#### [DATA SECTION]
-- pv_equiv track=rewrite | github.com/pypi-data/pypi-mirror-367 | packages/imagery24/imagery24-0.11.0-py3-none-any.whl/imagery24/tiles.py | get_tiles
-- ===== SOURCE A (Python) =====
-- from typing import Generator
--
-- def get_tiles(
--     layers_bounds: list[tuple[int, int, int, int]],
-- ) -> Generator[tuple[int, int, int], None, None]:
--     def process_tile(
--         layer: int, x: int, y: int
--     ) -> Generator[tuple[int, int, int], None, None]:
--         if layer < 0 or layer >= len(layers_bounds):
--             return
--
--         layer_bounds = layers_bounds[layer]
--
--         if x >= layer_bounds[2] or y >= layer_bounds[3]:
--             return
--
--         if x < layer_bounds[0] or y < layer_bounds[1]:
--             return
--
--         for dy in range(2):
--             for dx in range(2):
--                 yield from process_tile(layer + 1, x * 2 + dx, y * 2 + dy)
--
--         yield (layer, x, y)
--
--     for y in range(layers_bounds[0][3]):
--         for x in range(layers_bounds[0][2]):
--             yield from process_tile(0, x, y)
-- ===== SOURCE B (Python) =====
-- def get_tiles(layers_bounds):
--     n = len(layers_bounds)
--     top = layers_bounds[0]
--     stack = [(0, x, y, False) for y in range(top[3]) for x in range(top[2])]
--     stack.reverse()
--     while stack:
--         layer, x, y, expanded = stack.pop()
--         if expanded:
--             yield (layer, x, y)
--             continue
--         if layer >= n:
--             continue
--         x0, y0, x1, y1 = layers_bounds[layer]
--         if x >= x1 or y >= y1 or x < x0 or y < y0:
--             continue
--         stack.append((layer, x, y, True))
--         for dy in (1, 0):
--             for dx in (1, 0):
--                 stack.append((layer + 1, x * 2 + dx, y * 2 + dy, False))
-- ===== Notes on version B (the rewrite author's own statement) =====
-- stated objective: alternative
-- what changed: The recursive generator process_tile is replaced by an iterative explicit stack of (layer, x, y, expanded) frames: unexpanded frames are checked against the layer bounds and, on success, re-pushed expanded followed by their four children, reproducing the exact post-order stream without recursion.
import Mathlib
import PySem

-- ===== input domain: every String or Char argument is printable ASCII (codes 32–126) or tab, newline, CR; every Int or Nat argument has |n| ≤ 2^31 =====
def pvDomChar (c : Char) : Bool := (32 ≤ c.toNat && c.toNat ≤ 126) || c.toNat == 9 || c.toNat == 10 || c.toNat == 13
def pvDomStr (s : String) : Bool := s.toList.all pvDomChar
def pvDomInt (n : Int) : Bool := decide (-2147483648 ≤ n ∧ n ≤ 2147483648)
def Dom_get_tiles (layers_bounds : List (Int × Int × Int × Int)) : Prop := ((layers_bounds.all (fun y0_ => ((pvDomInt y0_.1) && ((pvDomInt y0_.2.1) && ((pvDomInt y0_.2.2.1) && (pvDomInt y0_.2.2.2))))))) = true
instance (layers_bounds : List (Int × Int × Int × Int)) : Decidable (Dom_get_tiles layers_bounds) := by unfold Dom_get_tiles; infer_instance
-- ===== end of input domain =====

-- B replaces A's recursive generator by an explicit stack of (layer,x,y,expanded) frames
-- producing the identical post-order stream; objective: alternative (same cost, no recursion).

-- ===== PORT A =====
-- A's inner recursive generator `process_tile`; yields collected into a list in yield order.
-- The two constant `range(2)` loops are unrolled ((dy,dx) = (0,0),(0,1),(1,0),(1,1) in loop order).
def processTile (layers_bounds : List (Int × Int × Int × Int)) (layer x y : Int) :
    List (Int × Int × Int) :=
  if _h1 : layer < 0 ∨ layer ≥ (layers_bounds.length : Int) then []
  else
    match _h2 : PySem.List.pyGet? layers_bounds layer with
    | none => []  -- unreachable: 0 ≤ layer < len
    | some (x0, y0, x1, y1) =>
      if x ≥ x1 ∨ y ≥ y1 then []
      else if x < x0 ∨ y < y0 then []
      else
        (processTile layers_bounds (layer + 1) (x * 2) (y * 2) ++
         processTile layers_bounds (layer + 1) (x * 2 + 1) (y * 2) ++
         processTile layers_bounds (layer + 1) (x * 2) (y * 2 + 1) ++
         processTile layers_bounds (layer + 1) (x * 2 + 1) (y * 2 + 1)) ++
        [(layer, x, y)]
termination_by ((layers_bounds.length : Int) - layer).toNat
decreasing_by all_goals omega

-- top level of A: for y in range(layers_bounds[0][3]): for x in range(layers_bounds[0][2]): yield from process_tile(0,x,y)
def get_tiles (layers_bounds : List (Int × Int × Int × Int)) : List (Int × Int × Int) :=
  match PySem.List.pyGet? layers_bounds 0 with
  | none => []  -- Python raises IndexError here; excluded by Pre_get_tiles
  | some b =>
    List.foldl
      (fun acc y =>
        List.foldl (fun acc x => acc ++ processTile layers_bounds 0 x y) acc
          (PySem.List.pyRange 0 b.2.2.1 1))
      [] (PySem.List.pyRange 0 b.2.2.2 1)

-- ===== PORT B =====
-- weight of a stack frame, used only as the loop's termination measure
def tileWeight : Nat → Nat
  | 0 => 1
  | r + 1 => 4 * tileWeight r + 2

def frameWeight (layers_bounds : List (Int × Int × Int × Int)) (f : Int × Int × Int × Bool) : Nat :=
  if f.2.2.2 then 1 else tileWeight ((layers_bounds.length : Int) - f.1).toNat

theorem tileWeight_pos (r : Nat) : 0 < tileWeight r := by
  cases r <;> simp [tileWeight] <;> omega

def stackWeight (layers_bounds : List (Int × Int × Int × Int))
    (s : List (Int × Int × Int × Bool)) : Nat :=
  (s.map (frameWeight layers_bounds)).sum

-- B's while-loop. The Python stack pops from the END of the list; here the stack is kept
-- top-first, so Python's append/pop at the end is cons/head here.
def loopB (layers_bounds : List (Int × Int × Int × Int)) :
    List (Int × Int × Int × Bool) → List (Int × Int × Int) → List (Int × Int × Int)
  | [], acc => acc
  | (layer, x, y, expanded) :: rest, acc =>
    if _h0 : expanded then loopB layers_bounds rest (acc ++ [(layer, x, y)])
    else if _h1 : layer ≥ (layers_bounds.length : Int) then loopB layers_bounds rest acc
    else
      match _h2 : PySem.List.pyGet? layers_bounds layer with
      | none => loopB layers_bounds rest acc  -- unreachable: frames always have 0 ≤ layer < len here
      | some (x0, y0, x1, y1) =>
        if _h3 : x ≥ x1 ∨ y ≥ y1 ∨ x < x0 ∨ y < y0 then loopB layers_bounds rest acc
        else
          -- children pushed for dy in (1,0), dx in (1,0), then popped in reverse: top-first order below
          loopB layers_bounds
            ((layer + 1, x * 2, y * 2, false) ::
             (layer + 1, x * 2 + 1, y * 2, false) ::
             (layer + 1, x * 2, y * 2 + 1, false) ::
             (layer + 1, x * 2 + 1, y * 2 + 1, false) ::
             (layer, x, y, true) :: rest) acc
termination_by s _ => stackWeight layers_bounds s
decreasing_by
  · simp [stackWeight, frameWeight, _h0]
  · have h : ((layers_bounds.length : Int) - layer).toNat = 0 := by omega
    simp [stackWeight, frameWeight, _h0, h, tileWeight]
  · have h := tileWeight_pos (((layers_bounds.length : Int) - layer).toNat)
    simp [stackWeight, frameWeight, _h0] <;> omega
  · have h := tileWeight_pos (((layers_bounds.length : Int) - layer).toNat)
    simp [stackWeight, frameWeight, _h0] <;> omega
  · have hr : ((layers_bounds.length : Int) - layer).toNat =
        ((layers_bounds.length : Int) - (layer + 1)).toNat + 1 := by omega
    have h := tileWeight_pos (((layers_bounds.length : Int) - (layer + 1)).toNat)
    simp [stackWeight, frameWeight, _h0, hr, tileWeight] <;> omega

-- top level of B: the initial frames in comprehension order (stack reversed, popped from the end)
def get_tiles_alt (layers_bounds : List (Int × Int × Int × Int)) : List (Int × Int × Int) :=
  match PySem.List.pyGet? layers_bounds 0 with
  | none => []  -- Python raises IndexError here; excluded by Pre_get_tiles
  | some b =>
    loopB layers_bounds
      ((PySem.List.pyRange 0 b.2.2.2 1).flatMap
        (fun y => (PySem.List.pyRange 0 b.2.2.1 1).map (fun x => (0, x, y, false))))
      []

-- ===== PRECONDITION & SPEC =====
-- Pre_ excludes only the empty list, on which A (and B) raise IndexError at layers_bounds[0].
def Pre_get_tiles (layers_bounds : List (Int × Int × Int × Int)) : Prop := layers_bounds ≠ []
instance (layers_bounds : List (Int × Int × Int × Int)) : Decidable (Pre_get_tiles layers_bounds) := by unfold Pre_get_tiles; infer_instance
def pvWitness_get_tiles : (List (Int × Int × Int × Int)) := [(0, 0, 2, 2), (0, 0, 3, 3)]

def Spec_get_tiles (layers_bounds : List (Int × Int × Int × Int)) (out : List (Int × Int × Int)) : Prop := out = get_tiles_alt layers_bounds
instance (layers_bounds : List (Int × Int × Int × Int)) (out : List (Int × Int × Int)) : Decidable (Spec_get_tiles layers_bounds out) := by unfold Spec_get_tiles; infer_instance

-- ===== CLAIM (what is proved, stated in full; the proofs are below) =====
def Claim_equal_get_tiles : Prop := ∀ (layers_bounds : List (Int × Int × Int × Int)), Dom_get_tiles layers_bounds → Pre_get_tiles layers_bounds → Spec_get_tiles layers_bounds (get_tiles layers_bounds)

-- ===== LEMMAS AND PROOFS =====

-- the stream a single frame contributes
def frameSem (layers_bounds : List (Int × Int × Int × Int)) (f : Int × Int × Int × Bool) :
    List (Int × Int × Int) :=
  if f.2.2.2 then [(f.1, f.2.1, f.2.2.1)] else processTile layers_bounds f.1 f.2.1 f.2.2.1

-- main simulation lemma: on stacks whose frames all have nonnegative layer,
-- the stack loop emits acc ++ concatenation of the frames' streams.
-- characterisation of A's process_tile by its three outcomes
theorem processTile_out (layers_bounds : List (Int × Int × Int × Int)) (layer x y : Int)
    (h : layer < 0 ∨ layer ≥ (layers_bounds.length : Int)) :
    processTile layers_bounds layer x y = [] := by
  rw [processTile.eq_def, dif_pos h]

theorem processTile_fail (layers_bounds : List (Int × Int × Int × Int)) (layer x y : Int)
    (h : ¬(layer < 0 ∨ layer ≥ (layers_bounds.length : Int)))
    (x0 y0 x1 y1 : Int) (hg : PySem.List.pyGet? layers_bounds layer = some (x0, y0, x1, y1))
    (hf : x ≥ x1 ∨ y ≥ y1 ∨ x < x0 ∨ y < y0) :
    processTile layers_bounds layer x y = [] := by
  rw [processTile.eq_def, dif_neg h, hg]
  simp only []
  by_cases h1 : x ≥ x1 ∨ y ≥ y1
  · simp only [if_pos h1]
  · simp only [if_neg h1, if_pos (show x < x0 ∨ y < y0 by omega)]

theorem processTile_succ (layers_bounds : List (Int × Int × Int × Int)) (layer x y : Int)
    (h : ¬(layer < 0 ∨ layer ≥ (layers_bounds.length : Int)))
    (x0 y0 x1 y1 : Int) (hg : PySem.List.pyGet? layers_bounds layer = some (x0, y0, x1, y1))
    (hf : ¬(x ≥ x1 ∨ y ≥ y1 ∨ x < x0 ∨ y < y0)) :
    processTile layers_bounds layer x y =
      (processTile layers_bounds (layer + 1) (x * 2) (y * 2) ++
       processTile layers_bounds (layer + 1) (x * 2 + 1) (y * 2) ++
       processTile layers_bounds (layer + 1) (x * 2) (y * 2 + 1) ++
       processTile layers_bounds (layer + 1) (x * 2 + 1) (y * 2 + 1)) ++
      [(layer, x, y)] := by
  rw [processTile.eq_def, dif_neg h, hg]
  simp only []
  rw [if_neg (by omega), if_neg (by omega)]

theorem loopB_eq (layers_bounds : List (Int × Int × Int × Int)) :
    ∀ (s : List (Int × Int × Int × Bool)) (acc : List (Int × Int × Int)),
      (∀ f ∈ s, 0 ≤ f.1) →
      loopB layers_bounds s acc = acc ++ s.flatMap (frameSem layers_bounds) := by
  intro s acc
  induction s, acc using loopB.induct layers_bounds with
  | case1 acc => intro _; simp [loopB]
  | case2 layer x y rest acc ih =>
    intro hs
    rw [loopB, ih (fun f hf => hs f (List.mem_cons_of_mem _ hf))]
    simp [frameSem]
  | case3 layer x y expanded rest acc _h0 _h1 ih =>
    intro hs
    rw [loopB, dif_neg _h0, dif_pos _h1, ih (fun f hf => hs f (List.mem_cons_of_mem _ hf))]
    rw [List.flatMap_cons]
    rw [show frameSem layers_bounds (layer, x, y, expanded) = [] by
      simp only [frameSem, if_neg _h0]
      exact processTile_out _ _ _ _ (Or.inr _h1)]
    simp
  | case4 layer x y expanded rest acc _h0 _h1 _h2 ih =>
    -- pyGet? = none is impossible here: frames have 0 ≤ layer and layer < length
    intro hs
    have h0 : (0 : Int) ≤ layer := hs (layer, x, y, expanded) (List.mem_cons_self ..)
    rw [PySem.List.pyGet?_eq_some_getElem layers_bounds h0 (by omega)] at _h2
    exact absurd _h2 (by simp)
  | case5 layer x y expanded rest acc _h0 _h1 x0 y0 x1 y1 _h2 _h3 ih =>
    intro hs
    have h0 : (0 : Int) ≤ layer := hs (layer, x, y, expanded) (List.mem_cons_self ..)
    rw [loopB, dif_neg _h0, dif_neg _h1, _h2]
    simp only []
    rw [dif_pos _h3, ih (fun f hf => hs f (List.mem_cons_of_mem _ hf))]
    rw [List.flatMap_cons]
    rw [show frameSem layers_bounds (layer, x, y, expanded) = [] by
      simp only [frameSem, if_neg _h0]
      exact processTile_fail _ _ _ _ (by omega) _ _ _ _ _h2 _h3]
    simp
  | case6 layer x y expanded rest acc _h0 _h1 x0 y0 x1 y1 _h2 _h3 ih =>
    intro hs
    have h0 : (0 : Int) ≤ layer := hs (layer, x, y, expanded) (List.mem_cons_self ..)
    have hs' : ∀ f ∈ rest, (0:Int) ≤ f.1 := fun f hf => hs f (List.mem_cons_of_mem _ hf)
    rw [loopB, dif_neg _h0, dif_neg _h1, _h2]
    simp only []
    rw [dif_neg _h3]
    rw [ih (by
      intro f hf
      simp only [List.mem_cons] at hf
      rcases hf with h | h | h | h | h | h <;> first | (subst h; simp; omega) | exact hs' f h)]
    conv_rhs => rw [List.flatMap_cons]
    rw [show frameSem layers_bounds (layer, x, y, expanded) =
          (processTile layers_bounds (layer + 1) (x * 2) (y * 2) ++
           processTile layers_bounds (layer + 1) (x * 2 + 1) (y * 2) ++
           processTile layers_bounds (layer + 1) (x * 2) (y * 2 + 1) ++
           processTile layers_bounds (layer + 1) (x * 2 + 1) (y * 2 + 1)) ++ [(layer, x, y)] by
      simp only [frameSem, if_neg _h0]
      exact processTile_succ _ _ _ _ (by omega) _ _ _ _ _h2 _h3]
    simp [frameSem, List.append_assoc]

theorem get_tiles_spec : Claim_equal_get_tiles := by
  intro layers_bounds _dom hpre
  unfold Spec_get_tiles get_tiles get_tiles_alt
  cases hb : PySem.List.pyGet? layers_bounds 0 with
  | none => rfl
  | some b =>
    simp only []
    rw [loopB_eq layers_bounds _ [] (by
      intro f hf
      simp only [List.mem_flatMap, List.mem_map] at hf
      obtain ⟨y, _, x, _, rfl⟩ := hf
      simp)]
    simp only [PySem.List.foldl_append_eq_flatMap, List.nil_append, List.flatMap_assoc,
      List.flatMap_map]
    simp only [frameSem, Bool.false_eq_true, if_false]
-- ===== PRECONDITION & SPEC =====
-- Pre_solve keeps A's domain of normal return, restricted to the natural domain of
-- the queries: for A ≤ 0 or a delete position outside [1, A] the Python A hits
-- RecursionError/IndexError; k-th queries with k ≤ 0 are outside the natural domain
-- of a k-th-element query (A returns an accidental value of its always-descend-left
-- recursion there, and B raises IndexError via a negative list index).
def Pre_solve (A : Int) (B : List (Int × Int)) : Prop :=
  1 ≤ A ∧ ∀ q ∈ B, (q.1 = 0 → 1 ≤ q.2 ∧ q.2 ≤ A) ∧ (q.1 ≠ 0 → 1 ≤ q.2)
instance (A : Int) (B : List (Int × Int)) : Decidable (Pre_solve A B) := by
  unfold Pre_solve; infer_instance

def pvWitness_solve : Int × (List (Int × Int)) := (3, [(0, 2), (1, 2), (1, 3), (0, 2), (1, 1)])

def Spec_solve (A : Int) (B : List (Int × Int)) (out : List Int) : Prop := out = solve_alt A B
instance (A : Int) (B : List (Int × Int)) (out : List Int) : Decidable (Spec_solve A B out) := by
  unfold Spec_solve; infer_instance

-- ===== CLAIM (what is proved, stated in full; the proofs are below) =====
def Claim_equal_solve : Prop :=
  ∀ (A : Int) (B : List (Int × Int)), Dom_solve A B → Pre_solve A B → Spec_solve A B (solve A B)

-- ===== LEMMAS AND PROOFS =====

lemma pvMid_bounds {s e : Int} (h : s < e) : s ≤ pvMid s e ∧ pvMid s e < e := by
  have h2 : (0:Int) < 2 := by norm_num
  have hd : pvMid s e = (s + e) / 2 := PySem.Int.floordiv_eq_ediv_of_pos h2
  have h1 := Int.ediv_add_emod (s + e) 2
  have h3 := Int.emod_nonneg (s + e) (by norm_num : (2:Int) ≠ 0)
  have h4 := Int.emod_lt_of_pos (s + e) h2
  omega

-- number of alive (d = true) tree indices in [s, e]
def cnt (d : Int → Bool) (s e : Int) : Int :=
  (((PySem.List.pyRange s (e+1) 1).filter d).length : Int)

-- point update of the alive map
def dset (d : Int → Bool) (i : Int) : Int → Bool := fun x => if x = i then false else d x

-- heap-numbering descendant relation on 0-based positions: q lies in the subtree of p
def Des (p q : Int) : Prop := ∃ j : Nat, (q+1).toNat / 2^j = (p+1).toNat

-- the segment-tree invariant, by fuel (lemmas use it with (e-s).toNat < fuel)
def TInv : Nat → Std.HashMap Int Int → (Int → Bool) → Int → Int → Int → Prop
  | 0, _, _, _, _, _ => True
  | f+1, st, d, s, e, pos =>
      stGet st pos = cnt d s e ∧
      (s ≠ e → TInv f st d s (pvMid s e) (2*pos+1) ∧ TInv f st d (pvMid s e + 1) e (2*pos+2))

lemma Des_refl (p : Int) : Des p p := ⟨0, by simp⟩

lemma Des_trans {p q r : Int} (h1 : Des p q) (h2 : Des q r) : Des p r := by
  obtain ⟨j, hj⟩ := h1
  obtain ⟨j', hj'⟩ := h2
  exact ⟨j' + j, by rw [pow_add, ← Nat.div_div_eq_div_mul, hj', hj]⟩

lemma Des_left {p : Int} (hp : 0 ≤ p) : Des p (2*p+1) := by
  refine ⟨1, ?_⟩
  have : (2*p+1+1).toNat = 2 * (p+1).toNat := by omega
  rw [this]; omega

lemma Des_right {p : Int} (hp : 0 ≤ p) : Des p (2*p+2) := by
  refine ⟨1, ?_⟩
  have : (2*p+2+1).toNat = 2 * (p+1).toNat + 1 := by omega
  rw [this]; omega

lemma Des_le {p q : Int} (hp : 0 ≤ p) (h : Des p q) : p ≤ q := by
  obtain ⟨j, hj⟩ := h
  have := Nat.div_le_self (q+1).toNat (2^j)
  omega

lemma Des_disjoint {p q : Int} (hp : 0 ≤ p) (h1 : Des (2*p+1) q) (h2 : Des (2*p+2) q) : False := by
  obtain ⟨j, hj⟩ := h1
  obtain ⟨j', hj'⟩ := h2
  have e1 : (2*p+1+1).toNat = 2 * (p+1).toNat := by omega
  have e2 : (2*p+2+1).toNat = 2 * (p+1).toNat + 1 := by omega
  rw [e1] at hj; rw [e2] at hj'
  set m := (p+1).toNat with hm
  have hmpos : 0 < m := by omega
  set Q := (q+1).toNat with hQ
  -- the two shifts of Q cannot be 2m and 2m+1
  rcases Nat.lt_trichotomy j j' with hlt | heq | hgt
  · -- Q >> j = 2m, Q >> j' = 2m+1 with j < j' : 2m+1 = (Q>>j) >> (j'-j) = 2m >> (j'-j) ≤ m
    have : Q / 2^j' = (Q / 2^j) / 2^(j'-j) := by
      rw [Nat.div_div_eq_div_mul, ← pow_add]
      have hexp : j + (j' - j) = j' := by omega
      rw [hexp]
    rw [this, hj] at hj'
    have h1 : 2*m / 2^(j'-j) ≤ 2*m / 2^1 := Nat.div_le_div_left (Nat.pow_le_pow_right (by norm_num) (by omega)) (by positivity)
    simp at h1
    omega
  · rw [heq, hj'] at hj; omega
  · have : Q / 2^j = (Q / 2^j') / 2^(j-j') := by
      rw [Nat.div_div_eq_div_mul, ← pow_add]
      have hexp : j' + (j - j') = j := by omega
      rw [hexp]
    rw [this, hj'] at hj
    have h1 : (2*m+1) / 2^(j-j') ≤ (2*m+1) / 2^1 := Nat.div_le_div_left (Nat.pow_le_pow_right (by norm_num) (by omega)) (by positivity)
    have h2 : (2*m+1) / 2^1 = m := by omega
    omega

lemma stSet_self (st : Std.HashMap Int Int) (p v : Int) : stGet (stSet st p v) p = v := by
  simp [stGet, stSet]

lemma stSet_ne (st : Std.HashMap Int Int) (p v q : Int) (h : q ≠ p) :
    stGet (stSet st p v) q = stGet st q := by
  unfold stGet stSet
  rw [Std.HashMap.getD_insert]
  simp only [beq_iff_eq, ite_eq_right_iff]
  intro hpq
  exact absurd hpq.symm h

-- builds/updates only write inside the subtree of pos
lemma buildST_frame (f : Nat) : ∀ (st : Std.HashMap Int Int) (s e pos : Int), 0 ≤ pos →
    ∀ q, ¬ Des pos q → stGet (buildST f st s e pos) q = stGet st q := by
  induction f with
  | zero => intro st s e pos _ q _; rfl
  | succ f ih =>
    intro st s e pos hp q hq
    have hne : q ≠ pos := fun h => hq (h ▸ Des_refl pos)
    by_cases hse : s = e
    · simp only [buildST, if_pos hse, stSet_ne _ _ _ _ hne]
    · have hql : ¬ Des (2*pos+1) q := fun h => hq (Des_trans (Des_left hp) h)
      have hqr : ¬ Des (2*pos+2) q := fun h => hq (Des_trans (Des_right hp) h)
      simp only [buildST, if_neg hse]
      rw [stSet_ne _ _ _ _ hne, ih _ _ _ _ (by omega) q hqr, ih _ _ _ _ (by omega) q hql]

lemma updateST_frame (f : Nat) : ∀ (st : Std.HashMap Int Int) (s e idx pos : Int), 0 ≤ pos →
    ∀ q, ¬ Des pos q → stGet (updateST f st s e idx pos) q = stGet st q := by
  induction f with
  | zero => intro st s e idx pos _ q _; rfl
  | succ f ih =>
    intro st s e idx pos hp q hq
    have hne : q ≠ pos := fun h => hq (h ▸ Des_refl pos)
    have hql : ¬ Des (2*pos+1) q := fun h => hq (Des_trans (Des_left hp) h)
    have hqr : ¬ Des (2*pos+2) q := fun h => hq (Des_trans (Des_right hp) h)
    by_cases hse : s = e ∧ s = idx
    · simp only [updateST, if_pos hse, stSet_ne _ _ _ _ hne]
    · simp only [updateST, if_neg hse]
      rw [stSet_ne _ _ _ _ hne]
      by_cases hidx : idx ≤ pvMid s e
      · rw [if_pos hidx, ih _ _ _ _ _ (by omega) q hql]
      · rw [if_neg hidx, ih _ _ _ _ _ (by omega) q hqr]

-- TInv only reads st inside the subtree of pos
lemma TInv_frame (f : Nat) : ∀ (st st' : Std.HashMap Int Int) (d : Int → Bool) (s e pos : Int),
    0 ≤ pos → (∀ q, Des pos q → stGet st' q = stGet st q) → TInv f st d s e pos →
    TInv f st' d s e pos := by
  induction f with
  | zero => intro _ _ _ _ _ _ _ _ _; trivial
  | succ f ih =>
    intro st st' d s e pos hp hst h
    refine ⟨?_, fun hne => ?_⟩
    · rw [hst pos (Des_refl pos)]; exact h.1
    · obtain ⟨hL, hR⟩ := h.2 hne
      exact ⟨ih _ _ _ _ _ _ (by omega) (fun q hq => hst q (Des_trans (Des_left hp) hq)) hL,
             ih _ _ _ _ _ _ (by omega) (fun q hq => hst q (Des_trans (Des_right hp) hq)) hR⟩
-- pv_equiv track=rewrite | github.com/kalash013/GCC-Patch-1.0.2 | python/Question2.py | question02
-- ===== SOURCE A (Python) =====
-- def question02(risk, bonus, trader):
--     # modify and then return the variable below
--     lis=[]
--     n=len(bonus)
--     for i in range(n):
--         lis.append([risk[i],bonus[i]])
--     lis.sort()
--     trader.sort()
--     r=-1
--     answer = 0
--     mx=0
--     for l in range(n):
--         while(r+1<n and lis[r+1][0]<=trader[l]):
--             r+=1
--             mx=max(mx,lis[r][1])
--         answer+=mx
--     return answer
-- ===== SOURCE B (Python) =====
-- def question02(risk, bonus, trader):
--     # prefix-max table over the risk-sorted pairs + binary search per trader,
--     # with a closed-form early exit once every pair is affordable
--     n = len(bonus)
--     pairs = sorted((risk[i], bonus[i]) for i in range(n))
--     best = 0
--     prefix = []
--     for _, bn in pairs:
--         if bn > best:
--             best = bn
--         prefix.append(best)
--     trader.sort()
--     total = 0
--     for l in range(n):
--         budget = trader[l]
--         lo, hi = 0, n
--         while lo < hi:
--             mid = (lo + hi) // 2
--             if pairs[mid][0] <= budget:
--                 lo = mid + 1
--             else:
--                 hi = mid
--         if lo:
--             total += prefix[lo - 1]
--         if lo == n:
--             total += (n - 1 - l) * prefix[n - 1]
--             break
--     return total
-- ===== Notes on version B (the rewrite author's own statement) =====
-- stated objective: alternative
-- what changed: Replaces A's coupled two-pointer sweep (running pointer and running max carried across the sorted traders) with a precomputed prefix-max table over the risk-sorted pairs plus an independent binary search per trader, exiting in closed form once every pair is affordable; both sort trader in place, and Pre_ excludes only inputs where A raises IndexError.
import Mathlib
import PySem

#### [WHAT YOU ARE ASKED TO DO]
Look through the listing above. Pick out each line with "changed" and copy it.

#### [TASK ANSWER]
-- what changed: The recursive generator process_tile is replaced by an iterative explicit stack of (layer, x, y, expanded) frames: unexpanded frames are checked against the layer bounds and, on success, re-pushed expanded followed by their four children, reproducing the exact post-order stream without recursion.
-- what changed: Replaces A's coupled two-pointer sweep (running pointer and running max carried across the sorted traders) with a precomputed prefix-max table over the risk-sorted pairs plus an independent binary search per trader, exiting in closed form once every pair is affordable; both sort trader in place, and Pre_ excludes only inputs where A raises IndexError.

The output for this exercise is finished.